I made it by creating a new ProseMirror plugin and I update in appendTransaction where I have access to old and new states and a transaction.

I only observe transaction that have a single step, why I did this is because I noticed that user typing, even selection and then typing creates 1 step, so I don’t want to touch any other case and mess something up.

Anyway, I find the from and to from the step and figure out if it is an insertion, deletion, replacement and if it is at the last place in the document.

Then I find the node with newState.doc.nodesBetween and if it is a text node that isn’t an empty space I remove the marks I need to remove. What I noticed that in case when deleting last letter of a word/node I can’t find that node using newState and so I search oldState nodes and it gives me the node in question.

For now I did not find (m)any side effects but this way of doing this feels off. I am wondering if there is an easy way to get a handle on the node that was modified by a transaction between a new and old states?

Thanks for any inputs!

Since you’re interested in words touched, maybe what you’d need to do is check for word characters at the start and end of the change (in the old doc if anything was deleted, in the inserted content otherwise), and extend the range you look at to cover the rest of the words outside the (new-document) changed range when it inserts/deletes word characters.

I know but for that I need to compare the same node how it looks in old and new state and of course if it is at all there.

For example, I am still fighting the cases where I have something like” ”wordone wordtwo wordthree” and let’s assume all of them have the custom Mark. Then user selects “ne wordtwo wo” and replaces that with typing X so I have: “wordoXrdthree” In this case I need to find all three nodes and remove Marks from them, actually I will find only first and third node as second one doesn’t exist enymore. With that I have issues because position and then traversing the nodes doesn’t give wanted results.

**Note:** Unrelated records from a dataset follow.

-- pv_equiv track=rewrite | github.com/joshanashakya/dissertation | workspace/dataset/java-python/GeeksForGeeks/5124/A/2.py | smallestIndexsum
-- ===== SOURCE A (Python) =====
-- def smallestIndexsum(arr, n):
--
--     # Starting from the last index
--     i = n - 1;
--
--     # Skip all odd elements and find the
--     # index of the righmost even element
--     while (i >= 0 and arr[i] % 2 == 1):
--         i -= 1;
--
--     # To store the requried sum
--     sum = 0;
--     for j in range(0, i + 1):
--         sum += arr[j];
--
--     return sum;
-- ===== SOURCE B (Python) =====
-- def smallestIndexsum(arr, n):
--     s = 0
--     ans = 0
--     for j in range(n):
--         s += arr[j]
--         if arr[j] % 2 != 1:
--             ans = s
--     return ans
-- ===== Notes on version B (the rewrite author's own statement) =====
-- stated objective: alternative
-- what changed: Replaces A's backward scan for the rightmost even element followed by a separate forward summation loop with one forward pass that maintains a running prefix sum and captures it whenever the current element is even.
import Mathlib
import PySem

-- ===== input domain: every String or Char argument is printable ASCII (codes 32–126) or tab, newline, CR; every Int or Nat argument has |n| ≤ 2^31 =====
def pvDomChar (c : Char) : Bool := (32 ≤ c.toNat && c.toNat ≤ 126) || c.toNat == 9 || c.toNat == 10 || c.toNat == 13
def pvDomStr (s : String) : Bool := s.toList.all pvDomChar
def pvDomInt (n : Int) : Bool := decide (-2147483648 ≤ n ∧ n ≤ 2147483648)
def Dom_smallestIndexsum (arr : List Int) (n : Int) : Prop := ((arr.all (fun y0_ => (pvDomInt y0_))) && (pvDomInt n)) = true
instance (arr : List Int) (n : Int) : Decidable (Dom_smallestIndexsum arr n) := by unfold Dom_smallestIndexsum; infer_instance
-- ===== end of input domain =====

-- B replaces A's backward scan for the rightmost even element plus a separate
-- forward summation loop with one forward pass keeping a running prefix sum
-- that is captured whenever the current element is even (alternative, same cost).


-- ===== PORT A =====
-- the while loop: skip odd elements from index i downwards, return the final i
def smallestIndexsumLoop (arr : List Int) (i : Int) : Int :=
  if h : 0 ≤ i ∧ PySem.Int.mod ((PySem.List.pyGet? arr i).getD 0) 2 = 1 then
    smallestIndexsumLoop arr (i - 1)
  else i
termination_by (i + 1).toNat
decreasing_by omega

def smallestIndexsum (arr : List Int) (n : Int) : Int :=
  let i := smallestIndexsumLoop arr (n - 1)
  (PySem.List.pyRange 0 (i + 1) 1).foldl
    (fun s j => s + (PySem.List.pyGet? arr j).getD 0) 0

-- ===== PORT B =====
def smallestIndexsum_alt (arr : List Int) (n : Int) : Int :=
  ((PySem.List.pyRange 0 n 1).foldl
    (fun (p : Int × Int) j =>
      let s := p.1 + (PySem.List.pyGet? arr j).getD 0
      (s, if PySem.Int.mod ((PySem.List.pyGet? arr j).getD 0) 2 ≠ 1 then s else p.2))
    (0, 0)).2

-- ===== PRECONDITION & SPEC =====
-- A raises IndexError (at arr[n-1]) exactly when n exceeds len(arr)
def Pre_smallestIndexsum (arr : List Int) (n : Int) : Prop := n ≤ (arr.length : Int)
instance (arr : List Int) (n : Int) : Decidable (Pre_smallestIndexsum arr n) := by
  unfold Pre_smallestIndexsum; infer_instance

def pvWitness_smallestIndexsum : List Int × Int := ([2, 3, 5], 3)

def Spec_smallestIndexsum (arr : List Int) (n : Int) (out : Int) : Prop := out = smallestIndexsum_alt arr n
instance (arr : List Int) (n : Int) (out : Int) : Decidable (Spec_smallestIndexsum arr n out) := by unfold Spec_smallestIndexsum; infer_instance

-- ===== CLAIM (what is proved, stated in full; the proofs are below) =====
def Claim_equal_smallestIndexsum : Prop := ∀ (arr : List Int) (n : Int), Dom_smallestIndexsum arr n → Pre_smallestIndexsum arr n → Spec_smallestIndexsum arr n (smallestIndexsum arr n)

-- ===== LEMMAS AND PROOFS =====

-- proof-side abbreviation: A's summation fold over range(0, m)
def pvSum (arr : List Int) (m : Int) : Int :=
  (PySem.List.pyRange 0 m 1).foldl
    (fun s j => s + (PySem.List.pyGet? arr j).getD 0) 0

-- the common answer both programs compute for the first k indices
def pvAns (arr : List Int) : Nat → Int
  | 0 => 0
  | k + 1 =>
      if PySem.Int.mod ((PySem.List.pyGet? arr (k : Int)).getD 0) 2 = 1
      then pvAns arr k else pvSum arr ((k : Int) + 1)

lemma pvSum_succ (arr : List Int) (k : Nat) :
    pvSum arr ((k : Int) + 1) = pvSum arr k + (PySem.List.pyGet? arr (k : Int)).getD 0 := by
  unfold pvSum
  rw [PySem.List.pyRange_one_succ_right (by exact_mod_cast Nat.zero_le k)]
  simp [List.foldl_append]

lemma loopA_sum (arr : List Int) (k : Nat) :
    pvSum arr (smallestIndexsumLoop arr ((k : Int) - 1) + 1) = pvAns arr k := by
  induction k with
  | zero =>
      rw [smallestIndexsumLoop]
      simp [pvSum, pvAns, PySem.List.pyRange_one_eq_nil]
  | succ k ih =>
      have hk : ((k : Int) + 1) - 1 = (k : Int) := by ring
      rw [show ((k + 1 : Nat) : Int) = (k : Int) + 1 by push_cast; ring, hk,
          smallestIndexsumLoop]
      by_cases hodd : PySem.Int.mod ((PySem.List.pyGet? arr (k : Int)).getD 0) 2 = 1
      · rw [dif_pos ⟨Int.natCast_nonneg k, hodd⟩]
        rw [show pvAns arr (k + 1) =
          (if PySem.Int.mod ((PySem.List.pyGet? arr (k : Int)).getD 0) 2 = 1
           then pvAns arr k else pvSum arr ((k : Int) + 1)) from rfl, if_pos hodd]
        exact ih
      · rw [dif_neg (by intro h; exact hodd h.2)]
        rw [show pvAns arr (k + 1) =
          (if PySem.Int.mod ((PySem.List.pyGet? arr (k : Int)).getD 0) 2 = 1
           then pvAns arr k else pvSum arr ((k : Int) + 1)) from rfl, if_neg hodd]

lemma fold_B (arr : List Int) (k : Nat) :
    (PySem.List.pyRange 0 (k : Int) 1).foldl
      (fun (p : Int × Int) j =>
        let s := p.1 + (PySem.List.pyGet? arr j).getD 0
        (s, if PySem.Int.mod ((PySem.List.pyGet? arr j).getD 0) 2 ≠ 1 then s else p.2))
      (0, 0) = (pvSum arr k, pvAns arr k) := by
  induction k with
  | zero => simp [PySem.List.pyRange_one_eq_nil, pvSum, pvAns]
  | succ k ih =>
      rw [show ((k + 1 : Nat) : Int) = (k : Int) + 1 by push_cast; ring,
          PySem.List.pyRange_one_succ_right (by exact_mod_cast Nat.zero_le k),
          List.foldl_append, ih]
      rw [List.foldl_cons, List.foldl_nil]
      dsimp only
      rw [show pvAns arr (k + 1) =
        (if PySem.Int.mod ((PySem.List.pyGet? arr (k : Int)).getD 0) 2 = 1
         then pvAns arr k else pvSum arr ((k : Int) + 1)) from rfl]
      by_cases hodd : PySem.Int.mod ((PySem.List.pyGet? arr (k : Int)).getD 0) 2 = 1
      · rw [if_pos hodd, if_neg (by simpa using hodd), pvSum_succ]
      · rw [if_neg hodd, if_pos hodd, pvSum_succ]

lemma main_eq (arr : List Int) (n : Int) :
    smallestIndexsum arr n = smallestIndexsum_alt arr n := by
  by_cases hn : n ≤ 0
  · rw [smallestIndexsum, smallestIndexsumLoop]
    rw [dif_neg (by intro h; omega)]
    unfold smallestIndexsum_alt
    rw [show n - 1 + 1 = n by ring]
    simp [PySem.List.pyRange_one_eq_nil hn]
  · have hk : n = ((n.toNat : Nat) : Int) := by omega
    rw [smallestIndexsum, smallestIndexsum_alt, hk, fold_B]
    exact loopA_sum arr n.toNat

-- ===== VERDICT (by name: the statement is the Claim_ definition above) =====
theorem smallestIndexsum_spec : Claim_equal_smallestIndexsum := by
  intro arr n _ _
  unfold Spec_smallestIndexsum
  exact main_eq arr n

So what I am having trouble with is being really sure about node identification. Silly question but I don’t think nodes have ID’s or something similar?

If wordtwo is removed from the document, why would you need to modify it?

No, nodes do not have ids. They don’t even have identity in this system. If you replace a node with another node that has the same type and content, the document is considered the same, because these are treated as value types, not objects with a pointer identity.

No, I don’t need to modify wordtwo but I do need to modify the new state which is wordoXrdthree and for example, right now when I use from and to information from the step the node I find is a paragraph with two children.

What I am going to do is make this a special case and remove the Marks from all nodes of type text that are in the content field of this found paragraph node.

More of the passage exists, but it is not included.